[PATCH] D34601: [X86][LLVM]Expanding Supports lowerInterleavedStore() in X86InterleavedAccess.

Sun Jun 25 02:15:27 PDT 2017

RKSimon added a comment.

Would it be beneficial to work on a more general solution for the 128-bit subvector issue?
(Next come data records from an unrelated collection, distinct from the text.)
-- pv_equiv track=rewrite | github.com/Tymotheus/AGH-Graphs | src/algorithms/representation_checks.py | is_incidence_matrix
-- ===== SOURCE A (Python) =====
-- def is_incidence_matrix(matrix):
--     """Checks if the passed matrix is a valid Incidence Matrix.
--         matrix - matrix which will be examined for being an incidence matrix"""
--
--     n = len(matrix)
--     m = len(matrix[0])
--     for i in range(n):
--         if len(matrix[i]) != m:
--             return False
--     if m > (n * (n-1) / 2):
--         return False
--     for j in range(m):
--         vertices_in_edge = 0
--         first_index = second_index = None
--         for i in range(n):
--             if matrix[i][j]:
--                 vertices_in_edge += 1
--                 if first_index is None:
--                     first_index = i
--                 else:
--                     second_index = i
--         if vertices_in_edge != 2:
--             return False
--         for j2 in range(j+1, m):
--             if matrix[first_index][j] == matrix[first_index][j2] and matrix[second_index][j] == matrix[second_index][j2]:
--                 return False
--
--     return True
-- ===== SOURCE B (Python) =====
-- def is_incidence_matrix(matrix):
--     """Checks if the passed matrix is a valid Incidence Matrix.
--         matrix - matrix which will be examined for being an incidence matrix"""
--
--     n = len(matrix)
--     m = len(matrix[0])
--     if any(len(row) != m for row in matrix):
--         return False
--     if 2 * m > n * (n - 1):
--         return False
--     seen = set()
--     for col in zip(*matrix):
--         if sum(1 for x in col if x) != 2:
--             return False
--         if col in seen:
--             return False
--         seen.add(col)
--     return True
-- ===== Notes on version B (the rewrite author's own statement) =====
-- stated objective: alternative
-- what changed: Replaced A's pairwise duplicate-column scan (for each column, rescan all later columns at its two incident rows) by a single pass over the columns that records each full column in a set; the quadratic rescan disappears (it only bites on large valid matrices, so generated inputs time the same).
import Mathlib
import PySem

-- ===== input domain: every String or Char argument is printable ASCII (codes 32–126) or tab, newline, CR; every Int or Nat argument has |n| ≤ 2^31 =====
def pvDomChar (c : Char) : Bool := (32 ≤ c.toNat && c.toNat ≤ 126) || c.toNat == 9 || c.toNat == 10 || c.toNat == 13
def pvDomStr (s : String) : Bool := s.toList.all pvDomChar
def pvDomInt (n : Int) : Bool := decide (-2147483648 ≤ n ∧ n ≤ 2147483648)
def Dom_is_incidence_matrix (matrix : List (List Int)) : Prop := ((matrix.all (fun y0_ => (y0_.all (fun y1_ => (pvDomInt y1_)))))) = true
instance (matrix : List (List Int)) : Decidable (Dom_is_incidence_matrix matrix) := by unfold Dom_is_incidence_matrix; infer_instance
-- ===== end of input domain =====

-- B replaces A's pairwise duplicate-column scan by a one-pass set of columns
-- (objective: alternative algorithm; the pair scan over later columns disappears).

-- ===== PORT A =====
-- matrix[i][j]: inside the region A reaches (all rows of length m, j < m) getD is exact
def pvEntry (matrix : List (List Int)) (i j : Nat) : Int := (matrix.getD i []).getD j 0

-- the inner 'for i in range(n)' body of A: state (vertices_in_edge, first_index, second_index)
def pvScanStep (matrix : List (List Int)) (j : Nat)
    (st : Nat × Option Nat × Option Nat) (i : Nat) : Nat × Option Nat × Option Nat :=
  if pvEntry matrix i j ≠ 0 then
    match st with
    | (c, none, s) => (c + 1, some i, s)
    | (c, some f, _) => (c + 1, some f, some i)
  else st

def pvScanCol (matrix : List (List Int)) (j : Nat) : Nat × Option Nat × Option Nat :=
  (List.range matrix.length).foldl (pvScanStep matrix j) (0, none, none)
-- pv_equiv track=rewrite | github.com/heijp06/AoC-2022 | day16/lib.py | get_max_pressure_left
-- ===== SOURCE A (Python) =====
-- MINUTES = 30
--
-- def get_max_pressure_left(rates: list[int]):
--     down = sorted(rates)
--     pressure_left: list[int] = [0]
--     pressure = 0
--     for _ in range(0, MINUTES, 2):
--         if down:
--             pressure += down.pop()
--         pressure_left.insert(0, pressure_left[0] + pressure)
--         pressure_left.insert(0, pressure_left[0] + pressure)
--     pressure_left.pop()
--     return pressure_left
-- ===== SOURCE B (Python) =====
-- def get_max_pressure_left(rates: list[int]):
--     down = sorted(rates, reverse=True)
--     pressure = 0
--     inc: list[int] = []
--     for i in range(15):
--         if i < len(down):
--             pressure += down[i]
--         inc.append(pressure)
--         inc.append(pressure)
--     result: list[int] = []
--     total = 0
--     for x in inc:
--         total += x
--         result.append(total)
--     result.reverse()
--     return result
-- ===== Notes on version B (the rewrite author's own statement) =====
-- stated objective: simpler
-- what changed: Replaces A's repeated front-insert on a growing list plus sentinel pop and back-pops from the ascending sort with a descending sort and two plain forward passes (doubled increments, then a running cumulative sum) followed by one reverse.
import Mathlib
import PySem

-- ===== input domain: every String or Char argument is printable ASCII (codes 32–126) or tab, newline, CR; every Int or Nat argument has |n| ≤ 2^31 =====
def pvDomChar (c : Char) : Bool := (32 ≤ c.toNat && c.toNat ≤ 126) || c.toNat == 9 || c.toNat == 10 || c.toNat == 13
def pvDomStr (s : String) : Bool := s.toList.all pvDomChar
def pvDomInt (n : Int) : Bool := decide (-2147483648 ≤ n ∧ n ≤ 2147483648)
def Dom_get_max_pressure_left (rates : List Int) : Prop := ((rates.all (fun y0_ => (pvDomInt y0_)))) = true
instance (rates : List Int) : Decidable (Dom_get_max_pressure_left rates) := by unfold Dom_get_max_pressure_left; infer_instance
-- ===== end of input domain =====

-- B replaces A's front-insert/sentinel-pop construction with two plain forward
-- passes (doubled increments, then a running cumulative sum) plus one reverse
-- (objective: simpler).

-- ===== PORT A =====
-- one iteration of A's loop body: optional pop from the end of `down`,
-- then two front-inserts of pressure_left[0] + pressure
def pvStepA (s : List Int × Int × List Int) : List Int × Int × List Int :=
  let down := s.1
  let pressure := s.2.1
  let pl := s.2.2
  let dp : List Int × Int :=
    match down.getLast? with
    | some v => (down.dropLast, pressure + v)   -- down.pop()
    | none => (down, pressure)                  -- `if down:` false
  let pl := (pl.headD 0 + dp.2) :: pl           -- insert(0, pl[0] + pressure); pl is never empty
  let pl := (pl.headD 0 + dp.2) :: pl
  (dp.1, dp.2, pl)

-- `for _ in range(0, MINUTES, 2)` = 15 iterations
def pvLoopA : Nat → List Int × Int × List Int → List Int × Int × List Int
  | 0, s => s
  | n + 1, s => pvLoopA n (pvStepA s)

def get_max_pressure_left (rates : List Int) : List Int :=
  let down := PySem.List.sorted rates (fun x => x)
  let st := pvLoopA 15 (down, 0, [0])
  st.2.2.dropLast                               -- pressure_left.pop()

-- ===== PORT B =====
-- the `inc` list: walk the descending rates for 15 steps (staying flat once
-- exhausted), appending the running pressure twice per step
def pvInc : Nat → List Int → Int → List Int
  | 0, _, _ => []
  | n + 1, [], p => p :: p :: pvInc n [] p
  | n + 1, d :: rest, p => (p + d) :: (p + d) :: pvInc n rest (p + d)

-- second pass: running cumulative sum
def pvCumsum : Int → List Int → List Int
  | _, [] => []
  | t, x :: xs => (t + x) :: pvCumsum (t + x) xs

def get_max_pressure_left_alt (rates : List Int) : List Int :=
  let down := PySem.List.sorted rates (fun x => x) true
  (pvCumsum 0 (pvInc 15 down 0)).reverse

-- ===== PRECONDITION & SPEC =====
def Spec_get_max_pressure_left (rates : List Int) (out : List Int) : Prop := out = get_max_pressure_left_alt rates
instance (rates : List Int) (out : List Int) : Decidable (Spec_get_max_pressure_left rates out) := by unfold Spec_get_max_pressure_left; infer_instance

-- ===== CLAIM (what is proved, stated in full; the proofs are below) =====
def Claim_equal_get_max_pressure_left : Prop := ∀ (rates : List Int), Dom_get_max_pressure_left rates → Spec_get_max_pressure_left rates (get_max_pressure_left rates)

-- ===== LEMMAS AND PROOFS =====

-- On Int (no key, so ties are identical values) the stable descending sort is
-- exactly the reverse of the ascending sort.
theorem pv_sorted_rev_eq_reverse (xs : List Int) :
    PySem.List.sorted xs (fun x => x) true = (PySem.List.sorted xs (fun x => x)).reverse := by
  have hp : (PySem.List.sorted xs (fun x => x) true).Perm
      (PySem.List.sorted xs (fun x => x)).reverse :=
    (PySem.List.sorted_perm xs (fun x => x) true).trans
      ((PySem.List.sorted_perm xs (fun x => x) false).symm.trans
        (List.reverse_perm _).symm)
  exact hp.eq_of_pairwise (fun a b _ _ h1 h2 => le_antisymm h2 h1)
    (PySem.List.sorted_pairwise_rev xs (fun x => x))
    ((List.pairwise_reverse).2 (PySem.List.sorted_pairwise xs (fun x => x)))

-- Main invariant: running A's loop on the REVERSED descending list `ds`
-- produces, in front of the old `pressure_left`, the reverse of B's cumulative
-- sums of the increments, started from the current head.
theorem pv_loop_eq (n : Nat) (ds : List Int) (p : Int) (pl : List Int) :
    (pvLoopA n (ds.reverse, p, pl)).2.2
      = (pvCumsum (pl.headD 0) (pvInc n ds p)).reverse ++ pl := by
  induction n generalizing ds p pl with
  | zero => simp [pvLoopA, pvInc, pvCumsum]
  | succ n ih =>
    cases ds with
    | nil =>
      have h := ih ([] : List Int) p ((pl.headD 0 + p + p) :: (pl.headD 0 + p) :: pl)
      simp [pvLoopA, pvStepA, pvInc, pvCumsum] at h ⊢
      rw [h]
    | cons d rest =>
      have h := ih rest (p + d)
        ((pl.headD 0 + (p + d) + (p + d)) :: (pl.headD 0 + (p + d)) :: pl)
      simp [pvLoopA, pvStepA, pvInc, pvCumsum] at h ⊢
      rw [h]

-- ===== VERDICT (by name: the statement is the Claim_ definition above) =====
theorem get_max_pressure_left_spec : Claim_equal_get_max_pressure_left := by
  intro rates _
  unfold Spec_get_max_pressure_left get_max_pressure_left get_max_pressure_left_alt
  show (pvLoopA 15 (PySem.List.sorted rates (fun x => x), 0, [0])).2.2.dropLast
      = (pvCumsum 0 (pvInc 15 (PySem.List.sorted rates (fun x => x) true) 0)).reverse
  have hs : PySem.List.sorted rates (fun x => x) false
      = (PySem.List.sorted rates (fun x => x) true).reverse := by
    rw [pv_sorted_rev_eq_reverse]; simp
  rw [hs, pv_loop_eq 15 (PySem.List.sorted rates (fun x => x) true) 0 [0]]
  simp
Won't 16x16 and 8x32 (as well as all the 512-bit equivalents) still suffer?

================
Comment at: lib/Target/X86/X86InterleavedAccess.cpp:367
   //   3. Concatenate the contiguous-vectors back into a wide vector.
   Value *WideVec = concatenateVectors(Builder, TransposedVectors);

----------------
Indenting / clang-format

================
Comment at: lib/Target/X86/X86InterleavedAccess.cpp:381
+        VectorType::get(Type::getInt16Ty(Shuffles[0]->getContext()), 16)
+            ->getPointerTo();
+    Value *VecBasePtr = Builder.CreateBitCast(VecInst, VecTran);
----------------
If you pull out the Type::getInt16Ty(Shuffles[0]->getContext()) you should be able to tidy all this up

================
Comment at: test/CodeGen/X86/x86-interleaved-access.ll:143
+
+define void @interleaved_store_vf32_i8_stride4(<32 x i8> %x1, <32 x i8> %x2, <32 x i8> %x3, <32 x i8> %x4, <128 x i8>* %p) {
+; AVX2-LABEL: interleaved_store_vf32_i8_stride4:
----------------
Add this test to trunk with current codegen so this patch shows the diff.

================
Comment at: test/Transforms/InterleavedAccess/X86/interleavedStore.ll:1
+; NOTE: Assertions have been autogenerated by utils/update_test_checks.py
+; RUN: opt < %s -mtriple=x86_64-pc-linux -mattr=+avx -mattr=+avx2 -interleaved-access -S | FileCheck %s
----------------
Add this file to trunk with current codegen so this patch shows the diff.

================
Comment at: test/Transforms/InterleavedAccess/X86/interleavedStore.ll:2
+; NOTE: Assertions have been autogenerated by utils/update_test_checks.py
+; RUN: opt < %s -mtriple=x86_64-pc-linux -mattr=+avx -mattr=+avx2 -interleaved-access -S | FileCheck %s
+
----------------
You just need -mattr=+avx2 - it implies -mattr=+avx

https://reviews.llvm.org/D34601